theorem pvFind?_ins_of_none {α : Type} (Q : α → Bool) (k : α → Int) (x : α)
    (hx : Q x = true) : ∀ acc : List α, acc.find? Q = none →
    (pvIns k x acc).find? Q = some x := by
  intro acc
  induction acc with
  | nil => simp [pvIns_nil, List.find?, hx]
  | cons y t ih =>
      intro hnone
      have hy : Q y = false := by
        cases hy : Q y
        · rfl
        · rw [List.find?_cons_of_pos (by simp [hy])] at hnone; cases hnone
      rw [List.find?_cons_of_neg (by simp [hy])] at hnone
      rw [pvIns_cons]
      by_cases h : k y < k x
      · rw [if_pos h, List.find?_cons_of_pos (by simp [hx])]
      · rw [if_neg h, List.find?_cons_of_neg (by simp [hy]), ih hnone]

theorem pvFind?_ins_of_gt {α : Type} (Q : α → Bool) (k : α → Int) (x : α) (m : α)
    (hx : Q x = true) : ∀ acc : List α, acc.find? Q = some m → k m < k x →
    (pvIns k x acc).find? Q = some x := by
  intro acc
  induction acc generalizing m with
  | nil => intro hm _; simp [List.find?] at hm
  | cons y t ih =>
      intro hm hlt
      rw [pvIns_cons]
      by_cases h : k y < k x
      · rw [if_pos h, List.find?_cons_of_pos (by simp [hx])]
      · rw [if_neg h]
        cases hy : Q y
        · rw [List.find?_cons_of_neg (by simp [hy])] at hm
          rw [List.find?_cons_of_neg (by simp [hy]), ih m hm hlt]
        · rw [List.find?_cons_of_pos (by simp [hy])] at hm
          have he : y = m := by injection hm
          subst he
          exact absurd hlt h
-- main: A's nested loops over a key list = value of the rank-argmin over the candidates
lemma pv_main (K : List String) (pairs : List (String × String)) :
    K.findSome? (fun k => pvZipA k pairs)
      = (List.argmin Prod.fst (pvCands K pairs)).map Prod.snd := by
  induction K with
  | nil => simp [pv_cands_nil]
  | cons k K ih =>
    rw [List.findSome?_cons]
    cases h : pvZipA k pairs with
    | some v => rw [pv_argmin_hit k K pairs v h]; rfl
    | none =>
      rw [ih, pv_cands_shift k K pairs h, pv_argmin_shift, Option.map_map]
      simp [Function.comp_def]

-- A's fallback enumerate loop ignores the index
lemma pv_fallback (row : List String) : ∀ (s : Int),
    (PySem.List.enumerate row s).findSome? (fun p =>
        if PySem.Str.strip p.2 ≠ "" then some (PySem.Str.strip p.2) else none)
      = row.findSome? (fun cell =>
        if PySem.Str.strip cell ≠ "" then some (PySem.Str.strip cell) else none) := by
  induction row with
  | nil => intro s; rfl
  | cons c rest ih =>
    intro s
    simp only [PySem.List.enumerate_cons, List.findSome?_cons]
    split_ifs <;> simp_all

-- ===== VERDICT (by name: the statement is the Claim_ definition above) =====
theorem pick_label_spec : Claim_equal_pick_label := by
  intro headers row _
  unfold Spec_pick_label pick_label pick_label_alt
  have hinner : (fun key => (PySem.List.enumerate headers).findSome? (fun p =>
        if PySem.Str.isIn key (PySem.Str.lower p.2) ∧ p.1 < (row.length : Int) ∧
            PySem.Str.strip (PySem.List.pyGetD row p.1 "") ≠ "" then
          some (PySem.Str.strip (PySem.List.pyGetD row p.1 ""))
        else none))
      = (fun k => pvZipA k (headers.zip row)) := by
    funext k
    have h0 := pv_inner_zip k headers row 0
    simpa using h0
  rw [hinner, pv_main]
  have hfold : (PySem.List.enumerate headers).foldl (pbStep row) none
      = List.argmin Prod.fst (pvCands ["quest", "mod", "item", "name", "title"]
          (headers.zip row)) := by
    have h0 := pv_fold_zip headers row 0 none
    simp only [Nat.cast_zero, List.drop_zero] at h0
    rw [h0, pv_fold_argmin]
    rfl
  rw [hfold]
  cases harg : List.argmin Prod.fst
      (pvCands ["quest", "mod", "item", "name", "title"] (headers.zip row)) with
  | none => simp only [Option.map_none]; rw [pv_fallback row 0]
  | some c => cases c; simp only [Option.map_some]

WHAT TO DO:
Find the lines above that contain the word "Option" and copy each one.

SOLUTION TO THIS TASK:
      rw [ih, pv_cands_shift k K pairs h, pv_argmin_shift, Option.map_map]
  | none => simp only [Option.map_none]; rw [pv_fallback row 0]
  | some c => cases c; simp only [Option.map_some]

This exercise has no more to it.